Material shown |
◆ ◆ ◆ ◆ ◆
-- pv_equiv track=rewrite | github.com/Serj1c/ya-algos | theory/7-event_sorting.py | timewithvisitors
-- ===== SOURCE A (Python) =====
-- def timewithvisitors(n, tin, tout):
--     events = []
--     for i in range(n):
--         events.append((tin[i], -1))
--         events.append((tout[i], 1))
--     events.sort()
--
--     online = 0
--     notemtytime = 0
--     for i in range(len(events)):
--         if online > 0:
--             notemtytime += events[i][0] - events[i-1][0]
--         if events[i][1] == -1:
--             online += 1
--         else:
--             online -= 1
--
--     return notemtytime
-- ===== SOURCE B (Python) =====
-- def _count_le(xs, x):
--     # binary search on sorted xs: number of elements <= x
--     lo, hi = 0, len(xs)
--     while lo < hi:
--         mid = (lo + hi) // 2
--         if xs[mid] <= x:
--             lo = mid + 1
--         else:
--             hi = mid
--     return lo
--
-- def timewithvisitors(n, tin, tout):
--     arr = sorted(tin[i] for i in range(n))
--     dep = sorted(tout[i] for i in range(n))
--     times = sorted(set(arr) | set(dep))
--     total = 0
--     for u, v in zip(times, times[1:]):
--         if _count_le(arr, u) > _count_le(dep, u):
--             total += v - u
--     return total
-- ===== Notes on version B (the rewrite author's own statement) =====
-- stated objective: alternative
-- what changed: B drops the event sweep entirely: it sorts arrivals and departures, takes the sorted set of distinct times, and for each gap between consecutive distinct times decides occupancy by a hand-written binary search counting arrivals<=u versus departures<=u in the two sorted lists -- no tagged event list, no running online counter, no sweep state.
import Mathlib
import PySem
◆ ◆ ◆ ◆ ◆
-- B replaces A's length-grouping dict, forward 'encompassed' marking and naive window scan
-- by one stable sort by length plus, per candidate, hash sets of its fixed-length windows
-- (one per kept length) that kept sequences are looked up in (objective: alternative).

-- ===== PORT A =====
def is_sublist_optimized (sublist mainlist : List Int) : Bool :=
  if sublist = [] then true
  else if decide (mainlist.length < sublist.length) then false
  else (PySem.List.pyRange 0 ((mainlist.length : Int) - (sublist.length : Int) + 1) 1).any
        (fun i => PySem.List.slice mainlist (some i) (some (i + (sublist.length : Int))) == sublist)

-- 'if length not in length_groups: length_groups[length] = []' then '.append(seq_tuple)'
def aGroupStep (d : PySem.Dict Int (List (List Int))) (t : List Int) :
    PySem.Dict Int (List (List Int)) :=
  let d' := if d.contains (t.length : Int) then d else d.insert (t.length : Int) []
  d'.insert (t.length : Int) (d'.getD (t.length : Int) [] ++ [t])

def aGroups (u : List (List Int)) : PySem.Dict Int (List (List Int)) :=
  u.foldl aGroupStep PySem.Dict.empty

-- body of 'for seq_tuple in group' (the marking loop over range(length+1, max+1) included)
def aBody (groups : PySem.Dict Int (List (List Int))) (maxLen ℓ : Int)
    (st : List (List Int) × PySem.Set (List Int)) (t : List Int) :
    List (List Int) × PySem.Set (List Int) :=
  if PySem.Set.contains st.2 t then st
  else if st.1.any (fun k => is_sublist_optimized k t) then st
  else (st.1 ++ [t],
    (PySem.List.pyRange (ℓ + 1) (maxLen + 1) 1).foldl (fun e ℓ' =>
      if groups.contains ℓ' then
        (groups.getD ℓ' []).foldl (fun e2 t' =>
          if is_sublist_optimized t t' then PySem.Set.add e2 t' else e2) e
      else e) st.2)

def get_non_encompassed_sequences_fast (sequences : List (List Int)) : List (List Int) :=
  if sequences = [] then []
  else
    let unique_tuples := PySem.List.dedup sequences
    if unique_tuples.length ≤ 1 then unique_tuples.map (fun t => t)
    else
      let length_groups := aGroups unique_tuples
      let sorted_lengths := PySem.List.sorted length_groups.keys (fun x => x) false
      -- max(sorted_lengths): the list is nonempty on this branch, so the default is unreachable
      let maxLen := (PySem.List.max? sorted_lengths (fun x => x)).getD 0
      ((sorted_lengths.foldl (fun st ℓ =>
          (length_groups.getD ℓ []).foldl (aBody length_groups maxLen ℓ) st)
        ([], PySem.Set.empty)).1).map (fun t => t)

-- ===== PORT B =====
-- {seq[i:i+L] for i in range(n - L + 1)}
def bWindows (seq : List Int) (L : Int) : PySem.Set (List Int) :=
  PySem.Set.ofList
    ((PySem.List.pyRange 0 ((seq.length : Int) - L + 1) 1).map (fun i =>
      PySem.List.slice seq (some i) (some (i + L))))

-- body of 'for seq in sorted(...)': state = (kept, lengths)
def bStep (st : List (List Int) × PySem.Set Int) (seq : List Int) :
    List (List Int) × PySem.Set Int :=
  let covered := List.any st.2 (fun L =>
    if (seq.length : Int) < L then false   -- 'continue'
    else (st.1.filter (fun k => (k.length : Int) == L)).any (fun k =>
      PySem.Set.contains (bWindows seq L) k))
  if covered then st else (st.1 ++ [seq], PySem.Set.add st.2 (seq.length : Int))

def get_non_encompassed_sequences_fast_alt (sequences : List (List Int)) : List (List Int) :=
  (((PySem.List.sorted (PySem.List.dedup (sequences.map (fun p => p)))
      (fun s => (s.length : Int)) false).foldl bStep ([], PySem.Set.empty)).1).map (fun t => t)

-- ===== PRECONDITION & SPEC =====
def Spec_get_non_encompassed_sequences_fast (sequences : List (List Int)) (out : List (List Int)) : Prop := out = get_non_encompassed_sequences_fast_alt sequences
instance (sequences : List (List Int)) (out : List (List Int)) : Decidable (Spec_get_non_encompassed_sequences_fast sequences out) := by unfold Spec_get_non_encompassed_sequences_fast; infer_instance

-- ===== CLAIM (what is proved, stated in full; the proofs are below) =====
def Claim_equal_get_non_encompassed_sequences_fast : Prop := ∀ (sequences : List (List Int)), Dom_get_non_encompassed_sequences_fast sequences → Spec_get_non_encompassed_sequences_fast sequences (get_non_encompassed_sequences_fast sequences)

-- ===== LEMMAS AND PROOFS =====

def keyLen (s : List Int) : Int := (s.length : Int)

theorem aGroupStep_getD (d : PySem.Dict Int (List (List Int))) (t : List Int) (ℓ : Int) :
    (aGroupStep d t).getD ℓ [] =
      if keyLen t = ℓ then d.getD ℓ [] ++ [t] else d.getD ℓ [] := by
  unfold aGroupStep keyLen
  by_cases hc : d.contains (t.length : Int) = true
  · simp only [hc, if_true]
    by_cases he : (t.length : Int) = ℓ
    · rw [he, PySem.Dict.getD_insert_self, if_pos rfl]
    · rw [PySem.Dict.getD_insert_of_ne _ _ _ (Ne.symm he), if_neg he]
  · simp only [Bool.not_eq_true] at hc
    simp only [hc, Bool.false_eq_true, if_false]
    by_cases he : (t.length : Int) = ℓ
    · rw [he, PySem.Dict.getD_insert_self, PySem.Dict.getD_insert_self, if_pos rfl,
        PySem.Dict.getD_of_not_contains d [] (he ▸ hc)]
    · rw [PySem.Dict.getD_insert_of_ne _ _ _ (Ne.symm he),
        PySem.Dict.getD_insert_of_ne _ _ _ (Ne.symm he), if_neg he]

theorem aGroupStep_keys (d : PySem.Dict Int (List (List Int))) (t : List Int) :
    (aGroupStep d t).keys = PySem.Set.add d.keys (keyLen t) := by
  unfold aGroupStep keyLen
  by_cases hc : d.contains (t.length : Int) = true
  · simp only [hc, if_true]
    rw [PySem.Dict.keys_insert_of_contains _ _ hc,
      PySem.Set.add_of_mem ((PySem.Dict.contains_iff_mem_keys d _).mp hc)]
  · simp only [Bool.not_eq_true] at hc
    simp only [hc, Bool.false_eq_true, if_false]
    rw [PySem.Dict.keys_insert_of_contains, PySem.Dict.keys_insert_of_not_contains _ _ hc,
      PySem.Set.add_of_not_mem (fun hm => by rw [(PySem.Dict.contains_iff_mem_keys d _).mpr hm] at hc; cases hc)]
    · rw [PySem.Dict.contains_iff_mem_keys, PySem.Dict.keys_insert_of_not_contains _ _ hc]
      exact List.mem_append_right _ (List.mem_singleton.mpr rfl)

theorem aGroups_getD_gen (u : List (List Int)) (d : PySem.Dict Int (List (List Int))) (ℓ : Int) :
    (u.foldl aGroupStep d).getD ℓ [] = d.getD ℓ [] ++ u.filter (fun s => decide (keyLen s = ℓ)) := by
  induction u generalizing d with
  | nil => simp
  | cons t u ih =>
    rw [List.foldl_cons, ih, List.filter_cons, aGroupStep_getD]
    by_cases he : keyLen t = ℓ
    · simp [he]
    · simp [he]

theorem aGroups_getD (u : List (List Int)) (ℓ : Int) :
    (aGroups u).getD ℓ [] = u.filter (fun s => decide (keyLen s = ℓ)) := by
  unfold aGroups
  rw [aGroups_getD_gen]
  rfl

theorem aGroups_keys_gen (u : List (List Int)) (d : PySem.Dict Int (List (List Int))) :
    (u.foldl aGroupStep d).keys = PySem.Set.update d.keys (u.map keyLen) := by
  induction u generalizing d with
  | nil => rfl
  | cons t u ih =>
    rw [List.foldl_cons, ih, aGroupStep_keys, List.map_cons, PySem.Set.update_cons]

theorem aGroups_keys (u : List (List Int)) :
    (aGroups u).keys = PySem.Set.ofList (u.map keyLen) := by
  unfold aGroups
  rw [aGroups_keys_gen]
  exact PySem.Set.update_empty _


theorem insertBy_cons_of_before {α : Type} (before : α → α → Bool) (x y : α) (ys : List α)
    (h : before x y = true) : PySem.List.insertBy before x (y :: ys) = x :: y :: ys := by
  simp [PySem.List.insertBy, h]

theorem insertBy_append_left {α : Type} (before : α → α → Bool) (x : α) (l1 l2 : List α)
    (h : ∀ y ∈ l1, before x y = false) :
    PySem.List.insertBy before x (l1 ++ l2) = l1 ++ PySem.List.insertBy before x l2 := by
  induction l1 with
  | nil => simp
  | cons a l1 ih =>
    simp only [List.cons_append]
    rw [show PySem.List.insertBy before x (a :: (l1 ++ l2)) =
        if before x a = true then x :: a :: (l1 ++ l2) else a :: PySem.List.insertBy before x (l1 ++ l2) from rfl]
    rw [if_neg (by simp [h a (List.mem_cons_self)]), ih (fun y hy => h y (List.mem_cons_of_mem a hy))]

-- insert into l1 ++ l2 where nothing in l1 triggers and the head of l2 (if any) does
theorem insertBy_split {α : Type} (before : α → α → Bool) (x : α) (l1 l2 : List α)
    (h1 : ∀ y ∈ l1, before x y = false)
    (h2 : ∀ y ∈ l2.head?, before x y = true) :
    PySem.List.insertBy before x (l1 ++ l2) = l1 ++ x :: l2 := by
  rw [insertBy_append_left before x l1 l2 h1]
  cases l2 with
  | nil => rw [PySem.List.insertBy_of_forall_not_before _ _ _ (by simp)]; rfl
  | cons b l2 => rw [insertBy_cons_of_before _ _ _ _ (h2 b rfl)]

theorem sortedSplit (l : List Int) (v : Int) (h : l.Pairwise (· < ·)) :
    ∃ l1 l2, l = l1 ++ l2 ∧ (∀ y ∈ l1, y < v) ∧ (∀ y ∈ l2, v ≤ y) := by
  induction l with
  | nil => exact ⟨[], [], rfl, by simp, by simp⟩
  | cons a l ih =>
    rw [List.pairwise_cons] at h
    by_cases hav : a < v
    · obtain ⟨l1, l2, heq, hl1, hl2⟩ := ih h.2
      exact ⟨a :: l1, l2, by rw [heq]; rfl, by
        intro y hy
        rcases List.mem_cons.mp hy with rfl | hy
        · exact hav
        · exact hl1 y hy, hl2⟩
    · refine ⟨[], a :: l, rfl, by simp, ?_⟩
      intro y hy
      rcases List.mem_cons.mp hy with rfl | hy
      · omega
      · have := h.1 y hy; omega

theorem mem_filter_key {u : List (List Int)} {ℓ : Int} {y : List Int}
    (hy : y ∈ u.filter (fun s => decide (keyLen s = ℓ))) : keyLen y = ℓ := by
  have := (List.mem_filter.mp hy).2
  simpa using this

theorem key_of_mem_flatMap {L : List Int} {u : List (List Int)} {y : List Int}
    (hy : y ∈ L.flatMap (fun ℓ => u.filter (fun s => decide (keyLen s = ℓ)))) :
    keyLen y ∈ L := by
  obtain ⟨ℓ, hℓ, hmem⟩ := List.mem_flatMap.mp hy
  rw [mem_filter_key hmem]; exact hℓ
◆ ◆ ◆ ◆ ◆
What to produce | In the listing above, locate the line with "else if st.1.any" and the line with "let length_groups := aGroups", then extract exactly those lines and every line between them, and nothing more.

Task answer |
  else if st.1.any (fun k => is_sublist_optimized k t) then st
  else (st.1 ++ [t],
    (PySem.List.pyRange (ℓ + 1) (maxLen + 1) 1).foldl (fun e ℓ' =>
      if groups.contains ℓ' then
        (groups.getD ℓ' []).foldl (fun e2 t' =>
          if is_sublist_optimized t t' then PySem.Set.add e2 t' else e2) e
      else e) st.2)

def get_non_encompassed_sequences_fast (sequences : List (List Int)) : List (List Int) :=
  if sequences = [] then []
  else
    let unique_tuples := PySem.List.dedup sequences
    if unique_tuples.length ≤ 1 then unique_tuples.map (fun t => t)
    else
      let length_groups := aGroups unique_tuples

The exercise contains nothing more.